5 - Heeft An naar jouw mening goed geluisterd naar mevrouw Delafaille en empathie getoond? Of heeft ze haar eigen mening gegeven en te weinig rekening gehouden met de gevoelens van mevrouw Delafaille?

OEFENING 2 - Leesvaardigheid (A)

Lees het interview met Nicole en Hugo aandachtig.

Nicole: "Als Hugo gaat, ga ik mee. Ik zal wel iets bedenken."
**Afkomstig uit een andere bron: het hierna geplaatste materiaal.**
-- ===== CLAIM (what is proved, stated in full; the proofs are below) =====
def Claim_unchanged_pad_session_data : Prop := ∀ (X_session_data1 : List (List (List Int))) (X_session_data2 : List (List (List Int))) (X_session_data3 : List (List (List Int))) (X_session_lengths : List (List Int)), Dom_pad_session_data X_session_data1 X_session_data2 X_session_data3 X_session_lengths → Pre_pad_session_data X_session_data1 X_session_data2 X_session_data3 X_session_lengths → Spec_pad_session_data X_session_data1 X_session_data2 X_session_data3 X_session_lengths (pad_session_data X_session_data1 X_session_data2 X_session_data3 X_session_lengths)
def Claim_changed_pad_session_data : Prop := Dom_pad_session_data (pvDiffWitness_pad_session_data.1) (pvDiffWitness_pad_session_data.2.1) (pvDiffWitness_pad_session_data.2.2.1) (pvDiffWitness_pad_session_data.2.2.2) ∧ Pre_pad_session_data (pvDiffWitness_pad_session_data.1) (pvDiffWitness_pad_session_data.2.1) (pvDiffWitness_pad_session_data.2.2.1) (pvDiffWitness_pad_session_data.2.2.2) ∧ D_pad_session_data (pvDiffWitness_pad_session_data.1) (pvDiffWitness_pad_session_data.2.1) (pvDiffWitness_pad_session_data.2.2.1) (pvDiffWitness_pad_session_data.2.2.2) ∧ pad_session_data (pvDiffWitness_pad_session_data.1) (pvDiffWitness_pad_session_data.2.1) (pvDiffWitness_pad_session_data.2.2.1) (pvDiffWitness_pad_session_data.2.2.2) = pvDiffWitnessOut_pad_session_data.1 ∧ pad_session_data_alt (pvDiffWitness_pad_session_data.1) (pvDiffWitness_pad_session_data.2.1) (pvDiffWitness_pad_session_data.2.2.1) (pvDiffWitness_pad_session_data.2.2.2) = pvDiffWitnessOut_pad_session_data.2 ∧ pvDiffWitnessOut_pad_session_data.1 ≠ pvDiffWitnessOut_pad_session_data.2
def Claim_exact_pad_session_data : Prop := ∀ (X_session_data1 : List (List (List Int))) (X_session_data2 : List (List (List Int))) (X_session_data3 : List (List (List Int))) (X_session_lengths : List (List Int)), Dom_pad_session_data X_session_data1 X_session_data2 X_session_data3 X_session_lengths → Pre_pad_session_data X_session_data1 X_session_data2 X_session_data3 X_session_lengths → D_pad_session_data X_session_data1 X_session_data2 X_session_data3 X_session_lengths → pad_session_data X_session_data1 X_session_data2 X_session_data3 X_session_lengths ≠ pad_session_data_alt X_session_data1 X_session_data2 X_session_data3 X_session_lengths

-- ===== LEMMAS AND PROOFS =====

lemma foldl_max_eq_pvMaxLen {α : Type} (l : List (List α)) (a : Nat) :
    l.foldl (fun m x => max m x.length) a = max a (pvMaxLen l) := by
  induction l generalizing a with
  | nil => simp [pvMaxLen]
  | cons x t ih =>
    simp only [List.foldl_cons, ih, pvMaxLen]
    omega

lemma foldl_max_zero_eq {α : Type} (l : List (List α)) :
    l.foldl (fun m x => max m x.length) 0 = pvMaxLen l := by
  rw [foldl_max_eq_pvMaxLen]
  omega
-- pv_equiv track=rewrite | github.com/AlexO28/leet_code_problems | making_file_names_unique.py | getFolderNames
-- ===== SOURCE A (Python) =====
-- from typing import List
-- from collections import defaultdict
--
-- def getFolderNames(names: List[str]) -> List[str]:
--     name_counter = defaultdict(int)
--     for i, name in enumerate(names):
--         if name in name_counter:
--             suffix_num = name_counter[name]
--             while name + "(" + str(suffix_num) + ")" in name_counter:
--                 suffix_num += 1
--             name_counter[name] = suffix_num + 1
--             names[i] = name + "(" + str(suffix_num) + ")"
--         name_counter[names[i]] = 1
--     return names
-- ===== SOURCE B (Python) =====
-- def getFolderNames(names):
--     def assign(rest, used):
--         if not rest:
--             return []
--         name = rest[0]
--         if name in used:
--             name = next(name + "(" + str(k) + ")"
--                         for k in range(1, len(used) + 2)
--                         if name + "(" + str(k) + ")" not in used)
--         return [name] + assign(rest[1:], used | {name})
--     return assign(names, set())
-- ===== Notes on version B (the rewrite author's own statement) =====
-- stated objective: alternative
-- what changed: B drops A's per-name cached-suffix counter dict and in-place mutation entirely: it is a structural recursion over the list carrying only a set of used names, and it finds the free suffix as the first element of a bounded range filtered against that set (pigeonhole guarantees one exists in 1..len(used)+1) instead of A's unbounded while-loop resumed from a cached counter.
import Mathlib
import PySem

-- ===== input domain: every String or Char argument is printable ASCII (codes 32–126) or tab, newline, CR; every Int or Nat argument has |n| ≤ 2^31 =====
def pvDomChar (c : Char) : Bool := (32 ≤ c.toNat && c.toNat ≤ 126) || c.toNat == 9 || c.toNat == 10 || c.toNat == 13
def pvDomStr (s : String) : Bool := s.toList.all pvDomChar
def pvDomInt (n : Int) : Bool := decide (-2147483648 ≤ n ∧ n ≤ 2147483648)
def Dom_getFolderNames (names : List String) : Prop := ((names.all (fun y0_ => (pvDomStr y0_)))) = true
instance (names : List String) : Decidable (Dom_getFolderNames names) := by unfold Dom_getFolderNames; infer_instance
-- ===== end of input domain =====

-- B replaces A's cached-suffix counter dict and while-loop by a structural recursion over the list
-- carrying only a used-set, finding the free suffix as the head of a filtered bounded range (objective: alternative).
-- A mutates its argument list in place; the equivalence proved here is about the RETURN value only (B builds a fresh list).

-- ===== PORT A =====
-- the string  name + "(" + str(k) + ")"
def pvCand (name : String) (k : Int) : String :=
  name ++ "(" ++ PySem.Int.toStr k ++ ")"

-- A's inner while-loop:  while name+"("+str(k)+")" in name_counter: k += 1
-- (the fuel counter.size+1 is only a termination guard; it is provably never exhausted)
def pvFindA (c : PySem.Dict String Int) (name : String) : Int → Nat → Int
  | k, 0 => k
  | k, Nat.succ f => if c.contains (pvCand name k) then pvFindA c name (k + 1) f else k

-- A's loop body over (names-prefix built so far, name_counter)
def pvStepA (st : List String × PySem.Dict String Int) (name : String) :
    List String × PySem.Dict String Int :=
  if st.2.contains name then
    let s := pvFindA st.2 name (st.2.getD name 0) (st.2.size + 1)
    (st.1 ++ [pvCand name s], (st.2.insert name (s + 1)).insert (pvCand name s) 1)
  else
    (st.1 ++ [name], st.2.insert name 1)

def getFolderNames (names : List String) : List String :=
  (names.foldl pvStepA ([], PySem.Dict.empty)).1

-- ===== PORT B =====
-- B's generator:  next(name+"("+str(k)+")" for k in range(1, len(used)+2) if … not in used)
-- (the [] branch mirrors Python's StopIteration; pigeonhole makes it unreachable, see pvFree_eq below)
def pvFree (u : PySem.Set String) (name : String) : String :=
  match (PySem.List.pyRange 1 ((u.length : Int) + 2) 1).filter
      (fun k => !(PySem.Set.contains u (pvCand name k))) with
  | [] => name
  | k :: _ => pvCand name k

-- B's recursive helper  assign(rest, used)
def pvAssign (rest : List String) (u : PySem.Set String) : List String :=
  match rest with
  | [] => []
  | name :: rest' =>
      let nm := if PySem.Set.contains u name then pvFree u name else name
      nm :: pvAssign rest' (PySem.Set.add u nm)

def getFolderNames_alt (names : List String) : List String :=
  pvAssign names PySem.Set.empty

-- ===== PRECONDITION & SPEC =====
def Spec_getFolderNames (names : List String) (out : List String) : Prop := out = getFolderNames_alt names
instance (names : List String) (out : List String) : Decidable (Spec_getFolderNames names out) := by unfold Spec_getFolderNames; infer_instance

-- ===== CLAIM =====
def Claim_equal_getFolderNames : Prop := ∀ (names : List String), Dom_getFolderNames names → Spec_getFolderNames names (getFolderNames names)

-- ===== LEMMAS AND PROOFS =====

-- decimal decoding, to establish injectivity of str(k) for k ≥ 0
def pvDec (acc : Nat) (l : List Char) : Nat :=
  l.foldl (fun a c => a * 10 + (c.toNat - 48)) acc

theorem pvDigitChar_val {d : Nat} (h : d < 10) : (Nat.digitChar d).toNat - 48 = d := by
  interval_cases d <;> rfl

theorem pvDec_cons (acc : Nat) (c : Char) (cs : List Char) :
    pvDec acc (c :: cs) = pvDec (acc * 10 + (c.toNat - 48)) cs := by
  unfold pvDec
  rw [List.foldl_cons]

theorem pvDec_core : ∀ (f : Nat), 1 ≤ f → ∀ (n acc : Nat) (l : List Char), n < 10 ^ f →
    pvDec acc (Nat.toDigitsCore 10 f n l) = pvDec (acc * 10 ^ (Nat.log 10 n + 1) + n) l := by
  intro f
  induction f with
  | zero => omega
  | succ f ih =>
    intro _ n acc l hn
    rw [show Nat.toDigitsCore 10 (f+1) n l = (if n / 10 = 0 then Nat.digitChar (n % 10) :: l else Nat.toDigitsCore 10 f (n / 10) (Nat.digitChar (n % 10) :: l)) from rfl]
    by_cases h0 : n / 10 = 0
    · have hn10 : n < 10 := by omega
      have hlog : Nat.log 10 n = 0 := Nat.log_eq_zero_iff.mpr (Or.inl hn10)
      have hmod : n % 10 = n := Nat.mod_eq_of_lt hn10
      rw [if_pos h0, pvDec_cons, pvDigitChar_val (show n % 10 < 10 by omega), hmod, hlog]
      norm_num
    · rw [if_neg h0]
      have hf1 : 1 ≤ f := by
        by_contra hf
        have : f = 0 := by omega
        subst this
        simp at hn
        omega
      have hdiv : n / 10 < 10 ^ f := by
        rw [Nat.div_lt_iff_lt_mul (by norm_num)]
        calc n < 10 ^ (f + 1) := hn
        _ = 10 ^ f * 10 := by ring
      rw [ih hf1 (n / 10) _ _ hdiv, pvDec_cons,
        pvDigitChar_val (show n % 10 < 10 by omega)]
      have hge : 10 ≤ n := by omega
      have hlog : Nat.log 10 (n / 10) + 1 = Nat.log 10 n := by
        rw [Nat.log_div_base]
        have := Nat.log_pos (by norm_num : 1 < 10) hge
        omega
      congr 1
      rw [← hlog, pow_succ]
      have := Nat.div_add_mod n 10
      ring_nf
      omega

theorem pvDec_toDigits (n : Nat) : pvDec 0 (Nat.toDigits 10 n) = n := by
  have h1 : n < 10 ^ n := Nat.lt_pow_self (by norm_num)
  have h2 : 10 ^ n ≤ 10 ^ (n + 1) := Nat.pow_le_pow_right (by norm_num) (by omega)
  rw [show Nat.toDigits 10 n = Nat.toDigitsCore 10 (n + 1) n [] from rfl,
    pvDec_core (n + 1) (by omega) n 0 [] (lt_of_lt_of_le h1 h2)]
  show 0 * 10 ^ (Nat.log 10 n + 1) + n = n
  omega

theorem pvToChars_inj {a b : Int} (ha : 0 ≤ a) (hb : 0 ≤ b)
    (h : PySem.Int.toChars a = PySem.Int.toChars b) : a = b := by
  simp only [PySem.Int.toChars, if_neg (by omega : ¬ a < 0), if_neg (by omega : ¬ b < 0)] at h
  have := congrArg (pvDec 0) h
  rw [pvDec_toDigits, pvDec_toDigits] at this
  omega

theorem pvCand_toList (name : String) (k : Int) :
    (pvCand name k).toList = name.toList ++ '(' :: (PySem.Int.toChars k ++ [')']) := by
  simp [pvCand, String.toList_append, PySem.Int.toList_toStr]

theorem pvCand_inj {name : String} {a b : Int} (ha : 0 ≤ a) (hb : 0 ≤ b)
    (h : pvCand name a = pvCand name b) : a = b := by
  have h2 := congrArg String.toList h
  rw [pvCand_toList, pvCand_toList] at h2
  have h3 := List.append_cancel_left h2
  have h5 : PySem.Int.toChars a ++ [')'] = PySem.Int.toChars b ++ [')'] := by
    simpa using h3
  exact pvToChars_inj ha hb (List.append_cancel_right h5)

-- pigeonhole: among |S|+1 consecutive candidates at least one is not in S
theorem pv_exists_free (S : List String) (name : String) (k : Int) (hk : 1 ≤ k) :
    ∃ j : Nat, j ≤ S.length ∧ pvCand name (k + (j : Int)) ∉ S := by
  by_contra hc
  push Not at hc
  have hsub : ((List.range (S.length + 1)).map (fun j : Nat => pvCand name (k + (j : Int)))) ⊆ S := by
    intro x hx
    simp only [List.mem_map, List.mem_range] at hx
    obtain ⟨j, hj, rfl⟩ := hx
    exact hc j (by omega)
  have hnd : ((List.range (S.length + 1)).map (fun j : Nat => pvCand name (k + (j : Int)))).Nodup := by
    refine List.Nodup.map_on ?_ (List.nodup_range)
    intro i _ j _ hEq
    have := pvCand_inj (by omega : (0:Int) ≤ k + i) (by omega : (0:Int) ≤ k + j) hEq
    omega
  have := (List.subperm_of_subset hnd hsub).length_le
  simp at this

-- A's while-loop returns the least free index, given enough fuel
theorem pvFindA_spec (c : PySem.Dict String Int) (name : String) :
    ∀ (f : Nat) (k L : Int), k ≤ L → L < k + f →
      c.contains (pvCand name L) = false →
      (∀ j : Int, k ≤ j → j < L → c.contains (pvCand name j) = true) →
      pvFindA c name k f = L := by
  intro f
  induction f with
  | zero => intro k L h1 h2 _ _; omega
  | succ f ih =>
    intro k L h1 h2 hfree hocc
    by_cases hk : k = L
    · subst hk
      simp only [pvFindA, hfree, Bool.false_eq_true, if_false]
    · have hklt : k < L := by omega
      have hck : c.contains (pvCand name k) = true := hocc k le_rfl hklt
      simp only [pvFindA, hck, if_true]
      exact ih (k + 1) L (by omega) (by omega) hfree
        (fun j hj1 hj2 => hocc j (by omega) hj2)

-- the first element of a filtered integer range is the least element satisfying the predicate
theorem pvFilter_first (p : Int → Bool) :
    ∀ (n : Nat) (a L : Int), a ≤ L → L < a + n → p L = true →
      (∀ j : Int, a ≤ j → j < L → p j = false) →
      ∃ t, (PySem.List.pyRange a (a + n) 1).filter p = L :: t := by
  intro n
  induction n with
  | zero => intro a L h1 h2 _ _; omega
  | succ n ih =>
    intro a L h1 h2 hL hocc
    rw [PySem.List.pyRange_one_cons (by omega : a < a + (n + 1 : Nat))]
    by_cases ha : a = L
    · subst ha
      exact ⟨_, by rw [List.filter_cons_of_pos hL]⟩
    · rw [List.filter_cons_of_neg (by simp [hocc a le_rfl (by omega)])]
      have : a + 1 + (n : Int) = a + ((n + 1 : Nat) : Int) := by push_cast; ring
      obtain ⟨t, ht⟩ := ih (a + 1) L (by omega) (by omega) hL
        (fun j hj1 hj2 => hocc j (by omega) hj2)
      rw [this] at ht
      exact ⟨t, ht⟩

-- B's filtered-range search returns the candidate with the least free suffix
theorem pvFree_eq (u : PySem.Set String) (name : String) (L : Int)
    (h1 : 1 ≤ L) (h2 : L ≤ (u.length : Int) + 1)
    (hfree : PySem.Set.contains u (pvCand name L) = false)
    (hocc : ∀ j : Int, 1 ≤ j → j < L → PySem.Set.contains u (pvCand name j) = true) :
    pvFree u name = pvCand name L := by
  obtain ⟨t, ht⟩ := pvFilter_first (fun k => !(PySem.Set.contains u (pvCand name k)))
    (u.length + 1) 1 L h1 (by push_cast; omega) (by simp only [hfree, Bool.not_false])
    (fun j hj1 hj2 => by simp only [hocc j hj1 hj2, Bool.not_true])
  have hb : (1 : Int) + ((u.length + 1 : Nat) : Int) = (u.length : Int) + 2 := by push_cast; ring
  rw [hb] at ht
  rw [pvFree, ht]

-- the coupling invariant between A's counter dict and B's used set
def pvInv (c : PySem.Dict String Int) (u : PySem.Set String) : Prop :=
  (∀ s : String, c.contains s = PySem.Set.contains u s) ∧
  (∀ (nm : String) (v : Int), c.get? nm = some v →
    1 ≤ v ∧ ∀ j : Int, 1 ≤ j → j < v → c.contains (pvCand nm j) = true)

theorem pvSet_contains_iff (u : PySem.Set String) (s : String) :
    PySem.Set.contains u s = true ↔ s ∈ u := by
  simp [PySem.Set.contains]

theorem pvKeys_length (c : PySem.Dict String Int) : c.keys.length = c.size := by
  simp [PySem.Dict.keys, PySem.Dict.size]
"Hand in hand sterven en samen in één grote kist worden begraven met onze paarse pakjes aan." Voor Nicole en Hugo is dit het gedroomde scenario om afscheid van het leven te nemen, zo lieten ze in "Koppen" verstaan.
 
Na een carrière van liefst 45 jaar nemen Nicole Josy en Hugo Sigal binnenkort afscheid van het podium. In het magazine "Koppen" op Eén blikten ze vanavond op hun leven samen en hun carrière terug. Daarbij hadden ze het uitgebreid over hun levenseinde.
 
"Ons testament is gemaakt", zei Hugo. "Als je zeventig wordt, moet je daarover nadenken. Het geeft ons een goed gevoel dat dit is geregeld." "Ook onze euthanasiekaart is geregeld", voegde Nicole eraan toe. De dood lijkt dan ook geen taboe-onderwerp voor het echtpaar. "Ik vraag me vaak af hoe lang we nog hebben", zei Hugo daarover. "Hoe lang lopen we hier nog rond?" "Hóe zullen we gaan?", vulde Nicole aan. "Hand in hand zou mooi zijn. Samen in één grote kist worden begraven met onze paarse kostuumpjes aan."
 
Ik weet niet of we zonder elkaar zouden kunnen leven", gaf Hugo toe. "Als hij gaat, ga ik mee", stelde Nicole hierop beslist. "Ik zal wel iets bedenken om mee te gaan. Wat zou ik hier nog moeten doen? Waarvoor of voor wie?"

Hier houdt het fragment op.